Не сказать, что в «Уэнсдей» все настолько плохо. Новый директор школы, ушлый Дорт в исполнении Стива Бушеми, неизменно приковывает к себе зрительское внимание: отчасти из-за таланта актера, но отчасти — потому что в его одновременно слащавом и жутком персонаже кроется какая-то загадочная червоточина. То же самое можно сказать о Вещи — бродячей руке Аддамс, у которого обнаруживается неожиданно трагическая предыстория. Или про дядю Фестера (Фред Армисен) — извечного балагура и мазохиста, с удовольствием участвующего в авантюрах Уэнсдей.

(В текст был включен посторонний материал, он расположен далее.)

-- pv_equiv track=rewrite | github.com/EliasJFigueredoR/Bootcamp-Roshka | Vacas_Y_Toros_EliasF.py | validar_Numero
-- ===== SOURCE A (Python) =====
-- def validar_Numero(Numero):
--     if not Numero.isdigit() or len(Numero) != 4:
--         return False
--
--     for d1 in Numero:
--         contador = 0
--         for d2 in Numero:
--             if d1 == d2:
--                 contador = contador + 1
--         if contador > 1:
--             return False
--
--     return True
-- ===== SOURCE B (Python) =====
-- def validar_Numero(Numero):
--     if not Numero.isdigit() or len(Numero) != 4:
--         return False
--     return len(set(Numero)) == 4
-- ===== Notes on version B (the rewrite author's own statement) =====
-- stated objective: simpler
-- what changed: Replaces the quadratic nested per-character counting loop with a single set-based distinctness check: len(set(Numero)) == 4.
import Mathlib
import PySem

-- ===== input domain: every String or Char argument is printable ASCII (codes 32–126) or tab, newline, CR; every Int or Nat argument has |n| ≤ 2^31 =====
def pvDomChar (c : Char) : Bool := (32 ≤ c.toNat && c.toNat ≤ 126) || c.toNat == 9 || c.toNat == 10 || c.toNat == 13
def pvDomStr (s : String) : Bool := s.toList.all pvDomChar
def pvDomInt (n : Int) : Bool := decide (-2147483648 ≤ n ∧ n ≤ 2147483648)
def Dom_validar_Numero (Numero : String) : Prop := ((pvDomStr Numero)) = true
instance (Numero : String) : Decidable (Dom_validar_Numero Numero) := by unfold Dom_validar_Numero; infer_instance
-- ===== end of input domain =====

-- B replaces A's quadratic nested per-character counting loop with a single
-- set-based distinctness check (len(set(Numero)) == 4); objective: simpler.

-- ===== PORT A =====
-- inner loop: contador = 0; for d2 in Numero: if d1 == d2: contador += 1
def pvContador (d1 : Char) (all : List Char) : Int :=
  all.foldl (fun contador d2 => if d1 == d2 then contador + 1 else contador) 0

-- outer loop with early 'return False'
def pvLoopA : List Char → List Char → Bool
  | [], _ => true
  | d1 :: rest, all => if pvContador d1 all > 1 then false else pvLoopA rest all

def validar_Numero (Numero : String) : Bool :=
  if !PySem.Str.strIsdigit Numero || PySem.Str.len Numero != 4 then false
  else pvLoopA Numero.toList Numero.toList

-- ===== PORT B =====
def validar_Numero_alt (Numero : String) : Bool :=
  if !PySem.Str.strIsdigit Numero || PySem.Str.len Numero != 4 then false
  else (PySem.Set.ofList Numero.toList).length == 4

-- ===== PRECONDITION & SPEC =====
def Spec_validar_Numero (Numero : String) (out : Bool) : Prop := out = validar_Numero_alt Numero
instance (Numero : String) (out : Bool) : Decidable (Spec_validar_Numero Numero out) := by unfold Spec_validar_Numero; infer_instance

-- ===== CLAIM (what is proved, stated in full; the proofs are below) =====
def Claim_equal_validar_Numero : Prop := ∀ (Numero : String), Dom_validar_Numero Numero → Spec_validar_Numero Numero (validar_Numero Numero)

-- ===== LEMMAS AND PROOFS =====

theorem pvContador_eq (d1 : Char) (l : List Char) : pvContador d1 l = (l.count d1 : Int) := by
  have h : (fun (contador : Int) d2 => if d1 == d2 then contador + 1 else contador)
      = (fun (contador : Int) d2 => if d2 == d1 then contador + 1 else contador) := by
    funext c d2
    rcases eq_or_ne d1 d2 with rfl | hne
    · simp
    · simp [hne, hne.symm]
  rw [pvContador, h, PySem.List.foldl_beq_add_one]
  simp

theorem pvLoopA_eq_true_iff (l all : List Char) :
    pvLoopA l all = true ↔ ∀ d1 ∈ l, all.count d1 ≤ 1 := by
  induction l with
  | nil => simp [pvLoopA]
  | cons d1 rest ih =>
    simp only [pvLoopA, pvContador_eq]
    split
    · rename_i h
      simp only [Bool.false_eq_true, false_iff]
      intro hall
      have := hall d1 (by simp)
      omega
    · rename_i h
      rw [ih]
      constructor
      · intro hall d mem
        rcases List.mem_cons.mp mem with rfl | hm
        · omega
        · exact hall d hm
      · intro hall d mem
        exact hall d (List.mem_cons_of_mem _ mem)

theorem pvLoopA_self (l : List Char) : pvLoopA l l = decide l.Nodup := by
  by_cases h : l.Nodup
  · simp [h]
    rw [pvLoopA_eq_true_iff]
    intro d _
    exact List.nodup_iff_count_le_one.mp h d
  · simp [h]
    rw [← Bool.not_eq_true, pvLoopA_eq_true_iff]
    intro hall
    exact h (List.nodup_iff_count_le_one.mpr fun a => by
      by_cases ha : a ∈ l
      · exact hall a ha
      · simp [List.count_eq_zero_of_not_mem ha])

theorem ofList_length_eq (l : List Char) :
    (PySem.Set.ofList l).length = l.toFinset.card := by
  rw [← List.toFinset_card_of_nodup (PySem.Set.nodup_ofList l)]
  congr 1
  ext a
  simp [PySem.Set.mem_ofList]

theorem setlen_eq_nodup (l : List Char) (h : l.length = 4) :
    (((PySem.Set.ofList l).length : Nat) == 4) = decide l.Nodup := by
  rw [ofList_length_eq]
  by_cases hn : l.Nodup
  · simp [hn, List.toFinset_card_of_nodup hn, h]
  · simp [hn]
    have hcard : l.toFinset.card ≠ l.length := by
      intro hc
      exact hn (Multiset.toFinset_card_eq_card_iff_nodup.mp hc)
    have hle := List.toFinset_card_le l
    omega

-- ===== VERDICT (by name: the statement is the Claim_ definition above) =====
theorem validar_Numero_spec : Claim_equal_validar_Numero := by
  intro Numero _
  unfold Spec_validar_Numero validar_Numero validar_Numero_alt
  split
  · rfl
  · rename_i h
    have hlen : Numero.toList.length = 4 := by
      simp [PySem.Str.len_eq] at h
      exact_mod_cast h.2
    rw [pvLoopA_self, setlen_eq_nodup _ hlen]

Про каждого из них можно было бы снять отдельный сериал, но в рамках нынешнего шоу они обречены быть яркими второплановыми персонажами — на удивление более интересными и увлекательными, чем все студенты Неверомора вместе взятые.
Больше всего разочаровывает, с какой скоростью «Уэнсдей» стремительно летит в пропасть мыльной оперы. В финале второго сезона сериал совершает, возможно, непоправимую ошибку: вместо ответов на загадки он предоставляет зрителю генеалогическое дерево. Злодеи и герои оказываются либо давно потерянными родственниками, либо старыми друзьями, превратившимися во врагов. Остальных же героев старательно шипперят и скрещивают между собой: они сходятся, расходятся, узнают об изменах, но вскоре выясняют, что, возможно, просто не так друг друга поняли. Разумеется, у всего этого есть логическое обоснование. Создатели «Уэнсдей» как бы невзначай через героев подчеркивают, что их шоу — вообще-то история о принятии своих эмоций, умении слушать и необходимости быть открытым с близкими. Но сводя сериал до всех этих избитых тем-хэштегов, авторы добровольно расписываются в собственной неспособности творить волшебство: ведь магия — это не сухой расчет, а что-то чистое и случайное. Во втором же сезоне «Уэнсдей» ничего случайного нет, поэтому и удивляться, собственно, нечему.